Des galipettes entre les lignes

Chroniques littéraires.

06 novembre 2017

Deux soeurs pour un roi

Gregory_Deux_soeurs_pour_un_roiRoman de Philippa Gregory.

Marie Boleyn a 13 ans et un époux quand le roi Henri VIII en fait sa maîtresse. Encouragée par son père et son oncle, la jeune fille doit se soumettre à la volonté des Boleyn. « Si elle partage la couche du roi et y conçoit un bâtard, nous aurons gros à jouer. » (p. 22) En effet, la reine Catherine d’Aragon n’a pas su donner de fils au roi et ce dernier craint que son royaume n’ait pas d’héritier. L’arrivée d’Anne, la sœur d’aînée de Marie, bouleverse les plans des Boleyn. « Je suis née pour être votre rivale […], et vous, la mienne. Nous sommes sœurs, n’est-ce pas ? » (p. 154) Désormais, c’est d’Anne dont le roi est épris et la famille Boleyn est déterminée à asseoir cette fille sur le trône d’Angleterre et obtenir avantages et richesses de cette union. « Ma propre famille avait décidé que je serais la putain quand elle serait l’épouse. » (p. 204) Pour assouvir son désir envers Anne et obtenir enfin un fils, Henri VIII est prêt à tout, même à s’aliéner Rome et à instituer une Église d’Angleterre indépendante. Marie, narratrice et témoin de toute cette folie, cherche avant tout à protéger ses enfants et à vivre en paix avec l’homme qu’elle a choisi contre la volonté des siens. Elle assiste à l’ascension démesurée de sa sœur et à sa chute inexorable, après près de 10 ans d’intrigues, de tromperies et de trahisons.

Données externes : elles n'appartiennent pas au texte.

-- pv_equiv track=rewrite | github.com/zbennett/bbo-bot-w-extension | bridge-bot/bbo_bot.py | lin_to_card_list
-- ===== SOURCE A (Python) =====
-- def lin_to_card_list(lin_hand):
--     """Convert LIN format (e.g., 'SAKQJHAKDAKCK') to list of cards ['SA', 'SK', 'SQ', ...]"""
--     cards = []
--     current_suit = None
--     for char in lin_hand:
--         if char in 'SHDC':
--             current_suit = char
--         elif current_suit:
--             cards.append(f"{current_suit}{char}")
--     return cards
-- ===== SOURCE B (Python) =====
-- def lin_to_card_list(lin_hand):
--     """Convert LIN format to list of cards via a two-stage group-then-expand pass."""
--     i, n = 0, len(lin_hand)
--     segs = []
--     while i < n:
--         c = lin_hand[i]
--         i += 1
--         if c in 'SHDC':
--             j = i
--             while j < n and lin_hand[j] not in 'SHDC':
--                 j += 1
--             segs.append((c, lin_hand[i:j]))
--             i = j
--     return [suit + rank for suit, ranks in segs for rank in ranks]
-- ===== Notes on version B (the rewrite author's own statement) =====
-- stated objective: alternative
-- what changed: Replaces the running current_suit char-by-char scan with a two-stage group-then-expand pass: first cut the string into (suit, ranks) segments, then emit suit+rank for each rank in each segment.
import Mathlib
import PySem

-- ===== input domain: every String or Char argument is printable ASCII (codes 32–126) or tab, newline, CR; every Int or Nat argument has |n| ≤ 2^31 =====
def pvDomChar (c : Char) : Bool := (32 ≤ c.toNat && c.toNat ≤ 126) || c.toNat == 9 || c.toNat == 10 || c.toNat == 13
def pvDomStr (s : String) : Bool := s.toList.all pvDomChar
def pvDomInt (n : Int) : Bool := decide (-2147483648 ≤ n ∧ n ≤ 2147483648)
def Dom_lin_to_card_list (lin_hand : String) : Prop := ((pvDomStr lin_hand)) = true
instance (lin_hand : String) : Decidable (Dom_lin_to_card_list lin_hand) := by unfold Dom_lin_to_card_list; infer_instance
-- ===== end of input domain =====

-- B replaces A's running current_suit char scan by a two-stage group-then-expand pass (alternative decomposition, same cost).


-- ===== PORT A =====
-- `char in 'SHDC'`
def isSuit (c : Char) : Bool := c == 'S' || c == 'H' || c == 'D' || c == 'C'

-- A's for-loop: state (cards, current_suit); `elif current_suit` = current_suit is not None
def lin_to_card_list (lin_hand : String) : List String :=
  (lin_hand.toList.foldl
    (fun (st : List String × Option Char) char =>
      if isSuit char then (st.1, some char)
      else match st.2 with
        | some s => (st.1 ++ [String.mk [s, char]], st.2)
        | none => st)
    ([], none)).1

-- ===== PORT B =====
-- B's outer while loop: cut the char list into (suit, ranks) segments
def linSegments : List Char → List (Char × List Char)
  | [] => []
  | c :: cs =>
    if isSuit c then
      (c, cs.takeWhile (fun d => !isSuit d)) :: linSegments (cs.dropWhile (fun d => !isSuit d))
    else linSegments cs
termination_by l => l.length
decreasing_by
  · exact Nat.lt_succ_of_le (List.length_dropWhile_le _ _)
  · exact Nat.lt_succ_self _

-- B's final comprehension: expand each segment
def lin_to_card_list_alt (lin_hand : String) : List String :=
  (linSegments lin_hand.toList).flatMap
    (fun seg => seg.2.map (fun rank => String.mk [seg.1, rank]))

-- ===== PRECONDITION & SPEC =====
def Spec_lin_to_card_list (lin_hand : String) (out : List String) : Prop := out = lin_to_card_list_alt lin_hand
instance (lin_hand : String) (out : List String) : Decidable (Spec_lin_to_card_list lin_hand out) := by unfold Spec_lin_to_card_list; infer_instance

-- ===== CLAIM (what is proved, stated in full; the proofs are below) =====
def Claim_equal_lin_to_card_list : Prop := ∀ (lin_hand : String), Dom_lin_to_card_list lin_hand → Spec_lin_to_card_list lin_hand (lin_to_card_list lin_hand)

-- ===== LEMMAS AND PROOFS =====

-- A's fold only appends to the accumulator
theorem foldA_acc (cs : List Char) (acc : List String) (st : Option Char) :
    (cs.foldl
      (fun (st : List String × Option Char) char =>
        if isSuit char then (st.1, some char)
        else match st.2 with
          | some s => (st.1 ++ [String.mk [s, char]], st.2)
          | none => st)
      (acc, st)).1
    = acc ++ (cs.foldl
      (fun (st : List String × Option Char) char =>
        if isSuit char then (st.1, some char)
        else match st.2 with
          | some s => (st.1 ++ [String.mk [s, char]], st.2)
          | none => st)
      ([], st)).1 := by
  induction cs generalizing acc st with
  | nil => simp
  | cons c cs ih =>
    by_cases h : isSuit c = true
    · simp only [List.foldl_cons, if_pos h]
      exact ih acc (some c)
    · cases st with
      | none =>
        simp only [List.foldl_cons, if_neg h]
        exact ih acc none
      | some s =>
        simp only [List.foldl_cons, if_neg h]
        rw [ih (acc ++ [String.mk [s, c]]) (some s), List.nil_append, ih [String.mk [s, c]] (some s)]
        simp

-- segments skip leading non-suit chars
theorem linSegments_dropWhile (cs : List Char) :
    linSegments (cs.dropWhile (fun d => !isSuit d)) = linSegments cs := by
  induction cs with
  | nil => simp [linSegments]
  | cons c cs ih =>
    by_cases h : isSuit c = true
    · simp [List.dropWhile, h]
    · simp [List.dropWhile, h, linSegments, ih]

-- main invariant: A's fold from state st equals st's pending segment plus B's segments
theorem foldA_eq (cs : List Char) (st : Option Char) :
    (cs.foldl
      (fun (st : List String × Option Char) char =>
        if isSuit char then (st.1, some char)
        else match st.2 with
          | some s => (st.1 ++ [String.mk [s, char]], st.2)
          | none => st)
      ([], st)).1
    = (match st with
        | some s => (cs.takeWhile (fun d => !isSuit d)).map (fun r => String.mk [s, r])
        | none => [])
      ++ (linSegments cs).flatMap
          (fun seg => seg.2.map (fun rank => String.mk [seg.1, rank])) := by
  induction cs generalizing st with
  | nil => cases st <;> simp [linSegments]
  | cons c cs ih =>
    by_cases h : isSuit c = true
    · have := ih (some c)
      cases st <;>
        simp_all [List.foldl_cons, linSegments, List.takeWhile, linSegments_dropWhile]
    · cases st with
      | none => simp [List.foldl_cons, h, linSegments, ih none]
      | some s =>
        simp only [List.foldl_cons, if_neg h, List.nil_append]
        rw [foldA_acc _ [String.mk [s, c]] (some s), ih (some s)]
        simp [linSegments, h, List.takeWhile]

-- ===== VERDICT (by name: the statement is the Claim_ definition above) =====
theorem lin_to_card_list_spec : Claim_equal_lin_to_card_list := by
  intro lin_hand _
  unfold Spec_lin_to_card_list lin_to_card_list lin_to_card_list_alt
  simpa using foldA_eq lin_hand.toList none
-- pv_equiv track=rewrite | github.com/ansible-collections/community.crypto | plugins/module_utils/crypto/cryptography_support.py | _dn_escape_value
-- ===== SOURCE A (Python) =====
-- def _dn_escape_value(value):
--     '''
--     Escape Distinguished Name's attribute value.
--     '''
--     value = value.replace(u'\\', u'\\\\')
--     for ch in [u',', u'+', u'<', u'>', u';', u'"']:
--         value = value.replace(ch, u'\\%s' % ch)
--     value = value.replace(u'\0', u'\\00')
--     if value.startswith((u' ', u'#')):
--         value = u'\\%s' % value[0] + value[1:]
--     if value.endswith(u' '):
--         value = value[:-1] + u'\\ '
--     return value
-- ===== SOURCE B (Python) =====
-- _DN_ESCAPE_TABLE = {ord('\\'): '\\\\', 0: '\\00'}
-- for _c in ',+<>;"':
--     _DN_ESCAPE_TABLE[ord(_c)] = '\\' + _c
--
--
-- def _dn_escape_value(value):
--     '''
--     Escape Distinguished Name's attribute value (single translate pass).
--     '''
--     res = value.translate(_DN_ESCAPE_TABLE)
--     if res[:1] in (' ', '#'):
--         res = '\\' + res
--     if res.endswith(' '):
--         res = res[:-1] + '\\ '
--     return res
-- ===== Notes on version B (the rewrite author's own statement) =====
-- stated objective: idiomatic
-- what changed: The eight sequential .replace passes over the string are replaced by one str.translate call over a precomputed per-code-point escape table (a single pass), with the two boundary conditionals kept after it.
import Mathlib
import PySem

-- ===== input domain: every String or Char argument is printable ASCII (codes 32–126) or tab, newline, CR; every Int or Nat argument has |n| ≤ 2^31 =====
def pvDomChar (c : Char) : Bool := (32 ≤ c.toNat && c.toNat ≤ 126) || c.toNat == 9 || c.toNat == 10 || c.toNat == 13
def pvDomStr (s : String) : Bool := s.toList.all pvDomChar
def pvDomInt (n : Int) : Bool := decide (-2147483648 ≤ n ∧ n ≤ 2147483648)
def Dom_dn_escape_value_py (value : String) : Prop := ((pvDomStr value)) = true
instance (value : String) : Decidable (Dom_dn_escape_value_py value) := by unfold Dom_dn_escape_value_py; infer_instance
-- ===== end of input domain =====

-- B replaces A's chain of eight sequential .replace passes by one table-driven pass
-- (str.translate over a per-character escape table), keeping the two boundary guards; objective: idiomatic.


-- ===== PORT A =====
-- A's three replace stages: value.replace('\\','\\\\'); the for-loop over the six
-- special characters (foldl = the loop, each step value.replace(ch, '\\'+ch)); replace('\0','\\00').
def dnChainA (l : List Char) : List Char :=
  PySem.Chars.replace
    ([',', '+', '<', '>', ';', '"'].foldl
      (fun v ch => PySem.Chars.replace v [ch] ['\\', ch])
      (PySem.Chars.replace l ['\\'] ['\\', '\\']))
    ['\x00'] ['\\', '0', '0']

-- A's first conditional; the 'none' arm of the match is unreachable (startswith a
-- one-char prefix forces the string nonempty; Python never indexes an empty string here)
def dnGuard1A (v : List Char) : List Char :=
  if PySem.Chars.startswith v [' '] || PySem.Chars.startswith v ['#'] then
    match PySem.Chars.pyGet? v 0 with
    | some c => '\\' :: c :: PySem.Chars.slice v (some 1) none   -- '\\%s' % value[0] + value[1:]
    | none => v
  else v

-- A's second conditional
def dnGuard2A (v : List Char) : List Char :=
  if PySem.Chars.endswith v [' '] then
    PySem.Chars.slice v none (some (-1)) ++ ['\\', ' ']          -- value[:-1] + '\\ '
  else v

def dn_escape_value_py (value : String) : String :=
  String.ofList (dnGuard2A (dnGuard1A (dnChainA value.toList)))

-- ===== PORT B =====
-- B's translate table as a per-code-point function (dict lookup by ord(c), identity if absent)
def dnEscChar (c : Char) : List Char :=
  if c = '\\' then ['\\', '\\']
  else if c = ',' then ['\\', ',']
  else if c = '+' then ['\\', '+']
  else if c = '<' then ['\\', '<']
  else if c = '>' then ['\\', '>']
  else if c = ';' then ['\\', ';']
  else if c = '"' then ['\\', '"']
  else if c = '\x00' then ['\\', '0', '0']
  else [c]

-- B's first conditional: res[:1] in (' ', '#')  →  res = '\\' + res
def dnGuard1B (r : List Char) : List Char :=
  if PySem.Chars.slice r none (some 1) = [' '] ∨ PySem.Chars.slice r none (some 1) = ['#'] then
    '\\' :: r
  else r

-- B's second conditional: res.endswith(' ')  →  res = res[:-1] + '\\ '
def dnGuard2B (r : List Char) : List Char :=
  if PySem.Chars.endswith r [' '] then
    PySem.Chars.slice r none (some (-1)) ++ ['\\', ' ']
  else r

def dn_escape_value_py_alt (value : String) : String :=
  String.ofList (dnGuard2B (dnGuard1B (value.toList.flatMap dnEscChar)))

-- ===== PRECONDITION & SPEC =====
def Spec_dn_escape_value_py (value : String) (out : String) : Prop := out = dn_escape_value_py_alt value
instance (value : String) (out : String) : Decidable (Spec_dn_escape_value_py value out) := by unfold Spec_dn_escape_value_py; infer_instance

-- ===== CLAIM (what is proved, stated in full; the proofs are below) =====
def Claim_equal_dn_escape_value_py : Prop := ∀ (value : String), Dom_dn_escape_value_py value → Spec_dn_escape_value_py value (dn_escape_value_py value)

-- ===== LEMMAS AND PROOFS =====

-- replace with a one-character pattern is a character-wise flatMap
theorem replace_go_single (o : Char) (new : List Char) :
    ∀ (fuel : Nat) (l acc : List Char), l.length ≤ fuel →
      PySem.Chars.replace.go [o] new fuel l acc
        = acc.reverse ++ l.flatMap (fun c => if c = o then new else [c]) := by
  intro fuel
  induction fuel with
  | zero =>
    intro l acc h
    have : l = [] := List.eq_nil_of_length_eq_zero (Nat.le_zero.mp h)
    subst this
    simp [PySem.Chars.replace.go]
  | succ n ih =>
    intro l acc h
    cases l with
    | nil => simp [PySem.Chars.replace.go]
    | cons c t =>
      by_cases hc : c = o
      · subst hc
        have hpre : List.isPrefixOf [c] (c :: t) = true := by
          simp [List.isPrefixOf]
        simp only [PySem.Chars.replace.go, hpre, if_pos]
        rw [show List.drop [c].length (c :: t) = t from rfl]
        rw [ih t (new.reverse ++ acc) (by simpa using Nat.le_of_succ_le_succ h)]
        simp
      · have hpre : List.isPrefixOf [o] (c :: t) = false := by
          simp [List.isPrefixOf]
          exact fun h' => absurd h'.symm hc
        simp only [PySem.Chars.replace.go, hpre]
        rw [ih t (c :: acc) (by simpa using Nat.le_of_succ_le_succ h)]
        simp [hc]

theorem replace_single (l : List Char) (o : Char) (new : List Char) :
    PySem.Chars.replace l [o] new = l.flatMap (fun c => if c = o then new else [c]) := by
  have h := replace_go_single o new l.length l [] (le_refl _)
  simpa [PySem.Chars.replace] using h

theorem flatMap_flatMap' {α β γ : Type} (l : List α) (f : α → List β) (g : β → List γ) :
    (l.flatMap f).flatMap g = l.flatMap (fun x => (f x).flatMap g) := by
  induction l with
  | nil => simp
  | cons x xs ih => simp [List.flatMap_cons, ih]

-- the whole replace chain is one pass with the escape table
theorem chainA_eq_flatMap (l : List Char) : dnChainA l = l.flatMap dnEscChar := by
  unfold dnChainA
  simp only [List.foldl_cons, List.foldl_nil, replace_single, flatMap_flatMap']
  congr 1
  funext c
  by_cases h1 : c = '\\'; · subst h1; decide
  by_cases h2 : c = ','; · subst h2; decide
  by_cases h3 : c = '+'; · subst h3; decide
  by_cases h4 : c = '<'; · subst h4; decide
  by_cases h5 : c = '>'; · subst h5; decide
  by_cases h6 : c = ';'; · subst h6; decide
  by_cases h7 : c = '"'; · subst h7; decide
  by_cases h8 : c = '\x00'; · subst h8; decide
  simp [dnEscChar, h1, h2, h3, h4, h5, h6, h7, h8]

-- A's startswith/index/slice guard equals B's slice guard
theorem guard1_eq (v : List Char) : dnGuard1A v = dnGuard1B v := by
  unfold dnGuard1A dnGuard1B
  cases v with
  | nil => simp [PySem.Chars.startswith, PySem.Chars.slice, PySem.List.slice, List.isPrefixOf]
  | cons c t =>
    have hsl : PySem.Chars.slice (c :: t) none (some 1) = [c] := by
      have := PySem.List.slice_to_natCast (c :: t) 1
      simpa using this
    have hfrom : PySem.Chars.slice (c :: t) (some 1) none = t := by
      have := PySem.List.slice_from_natCast (c :: t) 1
      simpa using this
    have hsw : ∀ p : Char, PySem.Chars.startswith (c :: t) [p] = (c == p) := by
      intro p
      simp [PySem.Chars.startswith, List.isPrefixOf, Bool.and_comm, eq_comm]
    simp only [hsl, hsw, hfrom, PySem.Chars.pyGet?_eq_listPyGet?, PySem.List.pyGet?_zero_cons]
    by_cases h1 : c = ' '
    · subst h1; simp
    · by_cases h2 : c = '#'
      · subst h2; simp
      · simp [h1, h2]

-- the trailing-space conditionals are the same code
theorem guard2_eq (v : List Char) : dnGuard2A v = dnGuard2B v := rfl

-- ===== VERDICT (by name: the statement is the Claim_ definition above) =====
theorem dn_escape_value_py_spec : Claim_equal_dn_escape_value_py := by
  intro value _
  unfold Spec_dn_escape_value_py dn_escape_value_py dn_escape_value_py_alt
  rw [chainA_eq_flatMap, guard1_eq, guard2_eq]
-- pv_equiv track=rewrite | github.com/vujnovicmarko/Prevodenje_programskih_jezika | lab2/pomocne.py | dohvatljivaStanja
-- ===== SOURCE A (Python) =====
-- import queue
--
-- def dohvatljivaStanja(prijelazi, poc_stanje, sviZnakovi):
--     rezultat = set()
--     rezultat.add(poc_stanje)
--     q = queue.Queue()
--     q.put(poc_stanje)
--
--     while not q.empty():
--         stanje = q.get()
--         stanje = stanje[1:-1].split("|")
--         for slovo in sviZnakovi:
--             slj_stanja = set()
--             for s in stanje:
--                 slj_stanja = slj_stanja.union(prijelazi[s][slovo])
--             slj_stanja = "[" + "|".join(sorted(list(slj_stanja))) + "]"
--             if slj_stanja not in rezultat and slj_stanja != "[]":
--                 rezultat.add(slj_stanja)
--                 q.put(slj_stanja)
--
--     return rezultat
-- ===== SOURCE B (Python) =====
-- def dohvatljivaStanja(prijelazi, poc_stanje, sviZnakovi):
--     rezultat = [poc_stanje]
--     prije = 0
--     while prije != len(rezultat):
--         prije = len(rezultat)
--         for stanje in list(rezultat):
--             dijelovi = stanje[1:-1].split("|")
--             for slovo in sviZnakovi:
--                 sljedece = set()
--                 for s in dijelovi:
--                     sljedece = sljedece.union(prijelazi[s][slovo])
--                 kod = "[" + "|".join(sorted(sljedece)) + "]"
--                 if kod != "[]" and kod not in rezultat:
--                     rezultat.append(kod)
--     return set(rezultat)
-- ===== Notes on version B (the rewrite author's own statement) =====
-- stated objective: alternative
-- what changed: The BFS worklist (queue.Queue of pending states) is replaced by a round-based fixpoint computation: each round sweeps a snapshot of the whole discovered set, adds every new successor, and the loop stops when a full sweep adds nothing.
-- outside the precondition, e.g. on dohvatljivaStanja({'a': {'0': {''}}, '': {}}, '[a]', ['0']): A returns {'[a]'}, B returns {'[a]'}
import Mathlib
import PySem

Tout au long du livre, Anne la brune est présentée comme une femme ambitieuse et calculatrice, plus ou moins insupportable et égoïste, alors que Marie la blonde se présente comme douce et victime. C’est un parti pris de l’autrice assez agaçant. Pour ne rien arranger, le style est parfois lourd et inutilement pompeux. Cependant, à mon grand étonnement, j’ai tourné les pages de ce livre à une allure folle, sans bouder mon plaisir. Sans doute parce que je connaissais déjà la tragique histoire des épouses d’Henri VIII et que je ne me suis pas perdue entre tous les protagonistes. Amour, raison d’État et d’Église, et ambitions personnelles s’entrechoquent et constituent une histoire tellement démesurée et pleine de rebondissements qu’on pourrait la croire inventée. Si vous cherchez d’autres versions plus ou moins romancées de cet épisode historique, je vous recommande vivement la série Les Tudor ou Wolf Hall, la seconde surpassant largement la première.

Posté par Lili Galipette à 08:00 - Mon Alexandrie - Lignes d'affrontement [6] - Permalien [#]

Commentaires sur Deux soeurs pour un roi

    Ah la la, ces pauvres gamines qu'on jetait en pâture aux puissants pour en obtenir richesses et faveurs...
    Et de nos jours, c'est encore monnaie courante et d'actualité !!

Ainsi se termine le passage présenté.